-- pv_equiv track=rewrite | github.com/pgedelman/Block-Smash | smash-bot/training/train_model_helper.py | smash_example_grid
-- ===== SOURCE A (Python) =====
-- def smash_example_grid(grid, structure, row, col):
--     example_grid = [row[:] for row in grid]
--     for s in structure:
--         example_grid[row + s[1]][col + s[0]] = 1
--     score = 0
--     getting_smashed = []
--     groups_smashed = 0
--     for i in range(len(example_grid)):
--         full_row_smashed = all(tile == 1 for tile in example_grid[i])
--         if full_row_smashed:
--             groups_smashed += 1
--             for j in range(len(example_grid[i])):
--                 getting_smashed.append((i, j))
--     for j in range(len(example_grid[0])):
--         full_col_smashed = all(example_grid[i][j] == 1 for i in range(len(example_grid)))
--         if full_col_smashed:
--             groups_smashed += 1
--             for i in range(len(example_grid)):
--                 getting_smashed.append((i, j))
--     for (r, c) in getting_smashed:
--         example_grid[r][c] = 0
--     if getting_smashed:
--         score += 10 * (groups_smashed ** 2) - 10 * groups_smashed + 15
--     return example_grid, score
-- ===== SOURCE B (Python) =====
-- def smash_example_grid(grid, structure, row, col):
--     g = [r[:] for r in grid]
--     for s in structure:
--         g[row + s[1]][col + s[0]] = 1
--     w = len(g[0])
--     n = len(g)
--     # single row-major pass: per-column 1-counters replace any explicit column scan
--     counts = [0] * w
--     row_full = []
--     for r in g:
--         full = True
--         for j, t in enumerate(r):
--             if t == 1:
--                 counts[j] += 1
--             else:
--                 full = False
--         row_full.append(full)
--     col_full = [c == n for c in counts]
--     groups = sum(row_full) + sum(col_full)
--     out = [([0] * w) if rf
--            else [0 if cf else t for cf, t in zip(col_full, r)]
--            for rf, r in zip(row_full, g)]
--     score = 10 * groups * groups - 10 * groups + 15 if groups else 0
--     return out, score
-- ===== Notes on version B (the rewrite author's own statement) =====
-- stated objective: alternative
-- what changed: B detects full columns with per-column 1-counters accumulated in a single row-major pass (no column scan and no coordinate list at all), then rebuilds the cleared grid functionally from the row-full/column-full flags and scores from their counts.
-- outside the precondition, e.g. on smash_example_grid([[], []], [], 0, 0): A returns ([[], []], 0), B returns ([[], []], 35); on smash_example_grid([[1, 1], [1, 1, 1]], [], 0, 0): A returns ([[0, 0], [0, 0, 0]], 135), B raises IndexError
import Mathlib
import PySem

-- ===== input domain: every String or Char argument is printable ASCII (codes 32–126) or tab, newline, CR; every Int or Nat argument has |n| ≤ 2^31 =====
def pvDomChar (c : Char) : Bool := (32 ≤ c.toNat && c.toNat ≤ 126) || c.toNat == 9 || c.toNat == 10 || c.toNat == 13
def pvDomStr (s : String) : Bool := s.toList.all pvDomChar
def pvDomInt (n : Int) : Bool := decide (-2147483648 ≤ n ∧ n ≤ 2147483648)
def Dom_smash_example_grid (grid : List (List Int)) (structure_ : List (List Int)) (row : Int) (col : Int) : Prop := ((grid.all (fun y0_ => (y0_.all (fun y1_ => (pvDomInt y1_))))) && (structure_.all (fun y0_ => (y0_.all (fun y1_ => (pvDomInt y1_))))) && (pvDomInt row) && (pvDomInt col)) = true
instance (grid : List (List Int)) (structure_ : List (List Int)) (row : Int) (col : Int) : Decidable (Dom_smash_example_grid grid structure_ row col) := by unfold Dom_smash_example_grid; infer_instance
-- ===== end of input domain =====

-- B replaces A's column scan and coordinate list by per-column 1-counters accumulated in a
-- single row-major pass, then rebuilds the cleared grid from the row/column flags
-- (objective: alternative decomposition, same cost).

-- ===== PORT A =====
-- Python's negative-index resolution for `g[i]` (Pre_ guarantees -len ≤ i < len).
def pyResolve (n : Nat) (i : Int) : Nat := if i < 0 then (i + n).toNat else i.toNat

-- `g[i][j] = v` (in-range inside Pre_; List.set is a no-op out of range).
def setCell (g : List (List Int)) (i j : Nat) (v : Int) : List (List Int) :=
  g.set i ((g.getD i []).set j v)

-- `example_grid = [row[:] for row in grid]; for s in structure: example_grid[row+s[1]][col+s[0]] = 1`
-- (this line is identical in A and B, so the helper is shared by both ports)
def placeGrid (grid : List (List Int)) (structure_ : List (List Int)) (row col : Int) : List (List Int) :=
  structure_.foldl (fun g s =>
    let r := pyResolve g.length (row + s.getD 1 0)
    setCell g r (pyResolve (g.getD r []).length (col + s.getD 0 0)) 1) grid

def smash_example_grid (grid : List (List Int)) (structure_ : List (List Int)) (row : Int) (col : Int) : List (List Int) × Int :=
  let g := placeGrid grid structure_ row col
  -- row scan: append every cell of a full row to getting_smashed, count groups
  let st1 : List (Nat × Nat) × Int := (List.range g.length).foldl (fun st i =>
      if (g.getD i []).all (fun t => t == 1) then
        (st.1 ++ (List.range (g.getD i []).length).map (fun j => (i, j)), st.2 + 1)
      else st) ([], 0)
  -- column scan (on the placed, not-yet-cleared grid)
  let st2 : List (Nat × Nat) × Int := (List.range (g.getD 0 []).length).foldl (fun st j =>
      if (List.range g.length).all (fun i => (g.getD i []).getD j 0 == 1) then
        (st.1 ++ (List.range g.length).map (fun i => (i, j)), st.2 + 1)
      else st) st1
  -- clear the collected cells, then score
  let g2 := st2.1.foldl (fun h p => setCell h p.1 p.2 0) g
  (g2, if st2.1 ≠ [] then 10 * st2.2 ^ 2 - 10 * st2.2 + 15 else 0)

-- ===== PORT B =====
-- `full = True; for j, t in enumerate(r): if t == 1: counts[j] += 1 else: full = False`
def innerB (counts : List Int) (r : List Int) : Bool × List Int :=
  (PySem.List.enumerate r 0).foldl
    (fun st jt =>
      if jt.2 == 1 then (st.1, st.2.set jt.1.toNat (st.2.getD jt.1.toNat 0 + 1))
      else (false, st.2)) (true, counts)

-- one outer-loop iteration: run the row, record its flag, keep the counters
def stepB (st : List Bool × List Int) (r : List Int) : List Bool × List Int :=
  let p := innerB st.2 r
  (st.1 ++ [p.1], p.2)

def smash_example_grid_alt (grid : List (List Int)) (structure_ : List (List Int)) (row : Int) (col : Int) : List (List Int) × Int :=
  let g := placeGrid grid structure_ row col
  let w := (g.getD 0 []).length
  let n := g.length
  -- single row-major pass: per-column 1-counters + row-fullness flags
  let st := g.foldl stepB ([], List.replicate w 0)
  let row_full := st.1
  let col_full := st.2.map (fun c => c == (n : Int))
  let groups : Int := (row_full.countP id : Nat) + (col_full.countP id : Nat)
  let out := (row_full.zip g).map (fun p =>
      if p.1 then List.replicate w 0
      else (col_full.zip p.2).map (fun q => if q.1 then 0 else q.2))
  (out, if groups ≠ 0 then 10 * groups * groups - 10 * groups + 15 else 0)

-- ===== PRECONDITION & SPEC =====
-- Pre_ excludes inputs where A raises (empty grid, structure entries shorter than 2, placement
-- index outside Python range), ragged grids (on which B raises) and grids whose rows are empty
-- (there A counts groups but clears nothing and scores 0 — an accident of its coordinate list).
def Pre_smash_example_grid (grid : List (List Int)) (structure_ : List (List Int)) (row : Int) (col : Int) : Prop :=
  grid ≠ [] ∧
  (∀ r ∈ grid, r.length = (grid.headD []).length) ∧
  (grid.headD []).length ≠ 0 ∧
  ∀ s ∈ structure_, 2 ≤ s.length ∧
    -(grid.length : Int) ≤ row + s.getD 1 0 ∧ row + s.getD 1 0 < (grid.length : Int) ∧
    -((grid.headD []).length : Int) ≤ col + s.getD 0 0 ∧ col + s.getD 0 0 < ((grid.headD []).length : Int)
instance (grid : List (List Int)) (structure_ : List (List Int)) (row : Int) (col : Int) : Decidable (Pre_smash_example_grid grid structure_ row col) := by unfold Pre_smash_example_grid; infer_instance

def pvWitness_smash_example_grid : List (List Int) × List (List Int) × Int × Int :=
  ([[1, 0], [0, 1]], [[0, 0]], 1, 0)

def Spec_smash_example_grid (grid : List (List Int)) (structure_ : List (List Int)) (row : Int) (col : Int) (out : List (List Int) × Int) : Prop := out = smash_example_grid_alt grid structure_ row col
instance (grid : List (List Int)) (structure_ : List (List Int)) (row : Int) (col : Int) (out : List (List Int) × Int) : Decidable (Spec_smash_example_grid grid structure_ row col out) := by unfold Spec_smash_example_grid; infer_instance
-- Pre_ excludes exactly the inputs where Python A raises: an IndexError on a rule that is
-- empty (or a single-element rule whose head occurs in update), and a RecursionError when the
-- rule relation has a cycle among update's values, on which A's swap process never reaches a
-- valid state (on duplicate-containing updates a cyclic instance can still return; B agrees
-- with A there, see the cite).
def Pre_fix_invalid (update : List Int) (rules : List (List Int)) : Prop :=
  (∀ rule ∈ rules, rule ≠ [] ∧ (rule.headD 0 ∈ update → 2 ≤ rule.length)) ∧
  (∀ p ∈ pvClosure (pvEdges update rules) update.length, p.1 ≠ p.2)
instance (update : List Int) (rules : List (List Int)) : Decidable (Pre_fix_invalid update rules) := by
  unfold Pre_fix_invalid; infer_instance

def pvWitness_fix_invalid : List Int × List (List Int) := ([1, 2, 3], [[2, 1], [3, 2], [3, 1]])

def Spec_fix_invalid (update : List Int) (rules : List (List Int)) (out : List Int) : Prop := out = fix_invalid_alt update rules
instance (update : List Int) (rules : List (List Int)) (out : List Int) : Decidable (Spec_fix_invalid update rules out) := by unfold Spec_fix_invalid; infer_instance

#### Exercise details
In the listing above, find the line holding "if p.1 then List.replicate w 0" and the line holding "-- (there A", then output those two lines and every line between them exactly.

#### Output for this exercise
      if p.1 then List.replicate w 0
      else (col_full.zip p.2).map (fun q => if q.1 then 0 else q.2))
  (out, if groups ≠ 0 then 10 * groups * groups - 10 * groups + 15 else 0)

-- ===== PRECONDITION & SPEC =====
-- Pre_ excludes inputs where A raises (empty grid, structure entries shorter than 2, placement
-- index outside Python range), ragged grids (on which B raises) and grids whose rows are empty
-- (there A counts groups but clears nothing and scores 0 — an accident of its coordinate list).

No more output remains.